N is from the range <10 ; 10^5>
for number 80, the output should look like this:
79 + 1 = 80
78 + 2 = 80
77 + 3 = 80
76 + 4 = 80
75 + 5 = 80
74 + 6 = 80
73 + 7 = 80
72 + 8 = 80
71 + 9 = 80
I wrote a code that works in most cases but the system rejects the solution when testing the number 100000, because the program does not find such pairs - the test requires 9000 such pairs. I can't understand what's wrong because I think the program is okay. I'd like to ask for some advice.
My code:
#include <stdio.h>
#include <math.h>
int digit_count(int n)
{
int i = 0;
while (n > 0)
{
n /= 10;
i++;
}
return i;
}
int breakdown(int n)
{
long n_digits = digit_count(n), check = 0, count = 1;
long double y_max = pow(10, (n_digits - 1)) - 1, y_min = (pow(10, (n_digits - 2)));
for (int i = (int)y_min; i <= (int)y_max; i++)
{
if (digit_count(n - i) >= 2 && digit_count(i)+1 == digit_count(n - 1))
{
printf("%d + %d = %d %d\n", n - i, i, n, count);
check = 1;
count++;
}
}
if (check == 0)
{
printf("Nothing to show.");
}
return 0;
}
int main(void)
{
unsigned int n = 0;
printf("Podaj N: ");
if (1 != scanf("%u", &n))
{
printf("Incorrect input");
return 1;
}
if (n > 1000000 || n < 10)
{
printf("Incorrect input");
return 1;
}
breakdown(n);
return 0;
}
PS: I forgot to mention that the count variable is here only for debugging
I solved the problem in this way. Now it works for all numbers in the range according to the task.
#include <stdio.h>
#include <math.h>
int digit_count(int n)
{
int i = 0;
while (n > 0)
{
n /= 10;
i++;
}
return i;
}
int breakdown(int n)
{
int n_digits = digit_count(n), check = 0;
double y_max = pow(10, n_digits - 1) - 1;
//int i = 0 instead of i = y_min = (pow(10, (n_digits - 2))
for (int i = 0; i <= (int)y_max; i++)
{
//instead of if (digit_count(n - i) >= 2 && digit_count(i)+1 == digit_count(n - i))

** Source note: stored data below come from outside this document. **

-- pv_equiv track=rewrite | github.com/sylvesterakrong/comickids_backend | comickids_backend/core/utils.py | extract_panel_dialogues
-- ===== SOURCE A (Python) =====
-- def extract_panel_dialogues(script: str) -> list[str]:
--     dialogues = []
--     current_dialogue = ""
--     for line in script.splitlines():
--         if "panel" in line.lower():
--             if current_dialogue:
--                 dialogues.append(current_dialogue.strip())
--             current_dialogue = ""
--         elif "dialogue" in line.lower():
--             # Handles Dialogue: or - Dialogue:
--             parts = line.split(":", 1)
--             if len(parts) > 1:
--                 current_dialogue = parts[1].strip().strip('"')
--             else:
--                 current_dialogue = ""
--     if current_dialogue:
--         dialogues.append(current_dialogue.strip())
--     return dialogues
-- ===== SOURCE B (Python) =====
-- def extract_panel_dialogues(script: str) -> list[str]:
--     # Group lines into segments split at panel lines, then take each
--     # segment's last dialogue line's value.
--     segments = [[]]
--     for line in script.splitlines():
--         if "panel" in line.lower():
--             segments.append([])
--         else:
--             segments[-1].append(line)
--     result = []
--     for seg in segments:
--         val = ""
--         for line in reversed(seg):
--             if "dialogue" in line.lower():
--                 parts = line.split(":", 1)
--                 val = parts[1].strip().strip('"') if len(parts) > 1 else ""
--                 break
--         if val:
--             result.append(val.strip())
--     return result
-- ===== Notes on version B (the rewrite author's own statement) =====
-- stated objective: alternative
-- what changed: Replaces A's single-pass state machine (carrying the pending dialogue string and flushing it at each panel line) by an explicit group-then-extract pass: lines are partitioned into segments at panel lines, then each segment's last dialogue line is parsed and appended if non-empty.
import Mathlib
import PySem

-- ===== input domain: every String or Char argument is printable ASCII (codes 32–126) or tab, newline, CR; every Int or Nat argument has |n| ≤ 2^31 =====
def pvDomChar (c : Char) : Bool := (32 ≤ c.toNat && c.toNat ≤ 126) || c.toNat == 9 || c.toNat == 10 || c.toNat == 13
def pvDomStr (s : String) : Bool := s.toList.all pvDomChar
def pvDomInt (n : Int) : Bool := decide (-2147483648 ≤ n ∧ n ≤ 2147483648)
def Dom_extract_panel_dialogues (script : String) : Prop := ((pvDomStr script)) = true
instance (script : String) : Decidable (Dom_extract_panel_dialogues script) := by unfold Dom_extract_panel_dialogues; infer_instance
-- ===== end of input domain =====

-- B replaces A's one-pass flush-at-panel state machine by a group-at-panels-then-take-last-dialogue pass (alternative decomposition, same cost).

-- shared line-level helpers (identical code in both Pythons)
def pvIsPanel (line : String) : Bool := PySem.Str.isIn "panel" (PySem.Str.lower line)
def pvIsDial (line : String) : Bool := PySem.Str.isIn "dialogue" (PySem.Str.lower line)
-- line.split(":", 1); if len(parts) > 1: parts[1].strip().strip('"') else ""
def pvVal (line : String) : String :=
  match PySem.Str.splitMax? line ":" 1 with
  | some (_ :: p1 :: _) => PySem.Str.stripChars (PySem.Str.strip p1) "\""
  | _ => ""

-- ===== PORT A =====
-- A's loop: state = (dialogues so far, current_dialogue)
def pvLoopA : List String → List String → String → List String
  | [], ds, cur => if cur ≠ "" then ds ++ [PySem.Str.strip cur] else ds
  | l :: rest, ds, cur =>
      if pvIsPanel l then
        pvLoopA rest (if cur ≠ "" then ds ++ [PySem.Str.strip cur] else ds) ""
      else if pvIsDial l then
        pvLoopA rest ds (pvVal l)
      else
        pvLoopA rest ds cur

def extract_panel_dialogues (script : String) : List String :=
  pvLoopA (PySem.Str.splitlines script) [] ""

-- ===== PORT B =====
-- Source B's segment builder: state = (done segments, current segment); panel lines close the current segment
def pvSegLoop : List String → List (List String) → List String → List (List String)
  | [], done, cur => done ++ [cur]
  | l :: rest, done, cur =>
      if pvIsPanel l then pvSegLoop rest (done ++ [cur]) []
      else pvSegLoop rest done (cur ++ [l])

-- Source B's 'for line in reversed(seg): … break': first dialogue line of the reversed segment
def pvFindDial : List String → String
  | [] => ""
  | l :: rest => if pvIsDial l then pvVal l else pvFindDial rest

def pvEmit (acc : List String) (seg : List String) : List String :=
  let v := pvFindDial seg.reverse
  if v ≠ "" then acc ++ [PySem.Str.strip v] else acc

def extract_panel_dialogues_alt (script : String) : List String :=
  (pvSegLoop (PySem.Str.splitlines script) [] []).foldl pvEmit []

-- ===== PRECONDITION & SPEC =====
def Spec_extract_panel_dialogues (script : String) (out : List String) : Prop := out = extract_panel_dialogues_alt script
instance (script : String) (out : List String) : Decidable (Spec_extract_panel_dialogues script out) := by unfold Spec_extract_panel_dialogues; infer_instance

-- ===== CLAIM (what is proved, stated in full; the proofs are below) =====
def Claim_equal_extract_panel_dialogues : Prop := ∀ (script : String), Dom_extract_panel_dialogues script → Spec_extract_panel_dialogues script (extract_panel_dialogues script)

-- ===== LEMMAS AND PROOFS =====

-- completed segments pass straight through the segment builder
theorem pvSegLoop_done (lines : List String) (done : List (List String)) (cur : List String) :
    pvSegLoop lines done cur = done ++ pvSegLoop lines [] cur := by
  induction lines generalizing done cur with
  | nil => simp [pvSegLoop]
  | cons l rest ih =>
      simp only [pvSegLoop]
      split
      · rw [ih (done ++ [cur]) [], ih ([] ++ [cur]) []]; simp
      · exact ih done (cur ++ [l])

-- main invariant: A's loop from (ds, cur) equals folding pvEmit over the remaining segments,
-- provided cur is exactly the last dialogue value of the open segment curSeg
theorem pvLoopA_eq_fold (lines : List String) (ds : List String) (cur : String)
    (curSeg : List String) (h : pvFindDial curSeg.reverse = cur) :
    pvLoopA lines ds cur = (pvSegLoop lines [] curSeg).foldl pvEmit ds := by
  induction lines generalizing ds cur curSeg with
  | nil =>
      simp [pvLoopA, pvSegLoop, pvEmit, h]
  | cons l rest ih =>
      simp only [pvLoopA, pvSegLoop]
      split
      · rw [pvSegLoop_done rest ([] ++ [curSeg]) []]; simp only [List.nil_append, List.foldl_append]
        rw [ih _ "" [] rfl]
        simp [pvEmit, h]
      · next hp =>
        split
        · next hd =>
          apply ih
          simp [pvFindDial, hd]
        · next hd =>
          apply ih
          simp only [List.reverse_append, List.reverse_singleton, List.singleton_append,
            pvFindDial]
          simp only [Bool.not_eq_true] at hd
          simp [hd, h]

-- ===== VERDICT (by name: the statement is the Claim_ definition above) =====
theorem extract_panel_dialogues_spec : Claim_equal_extract_panel_dialogues := by
  intro script _
  unfold Spec_extract_panel_dialogues extract_panel_dialogues extract_panel_dialogues_alt
  exact pvLoopA_eq_fold _ [] "" [] rfl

if (digit_count(n - i) >= 2 && digit_count(n - i) == digit_count(i) + 1)
{
printf("%d + %d = %d\n", n - i, i, n);
check = 1;
}
}
if (check == 0)
{
printf("Nothing to show.");
}
return 0;
}
int main(void)
{
unsigned int n = 0;
printf("Podaj N: ");
if (1 != scanf("%u", &n))
{
printf("Incorrect input");
return 1;
}
if (n > 1000000 || n < 10)
{
printf("Incorrect input");
return 1;
}
breakdown(n);
return 0;
}
The posted code checks all the numbers in [10k - 2, 10k - 1 - 1], k beeing the number of digits of n, using the expansive (and wrong) condition
if (digit_count(n - i) >= 2 && digit_count(i)+1 == digit_count(n - 1)) { /* ... */ }
// ^
You can solve the problem avoiding all (or at least most of) those digits counts, by carefully calculating the valid extents of the ranges of the x and y values.
The following is a possible implementation
#include <assert.h>
#include <stdbool.h>
#include <stdio.h>
static inline long min_(long a, long b)
{
return b < a ? b : a;
}
static inline long max_(long a, long b)
{
return b < a ? a : b;
}
int digit_count(long n);
// Specilization for integer exponent.
long pow_10_(int exponent);
// A little helper struct
typedef struct range_s
{
long begin, end;
} range_t;
// Shrinks the range of the y values so that all the x = z - y are valid
// (the right nummber of digits and less than z).
range_t find_range(long z, long x_0)
{
range_t y = {max_(1, x_0 / 10), x_0};
range_t x = {x_0, min_(z, x_0 * 10)};
long x_1 = z - y.begin;
if (x_1 < x.begin)
y.end = y.begin;
else if (x_1 >= x.end)
y.begin = min_(z - x.end + 1, y.end);
long x_2 = z - y.end;
if (x_2 > x.end)
y.begin = y.end;
else if (x_2 <= x.begin)
y.end = max_(z - x.begin + 1, y.begin);
return y;
}
long print_sums(long z, range_t y);
long breakdown(long z)
{
int n_digits = digit_count(z); // <- Only once.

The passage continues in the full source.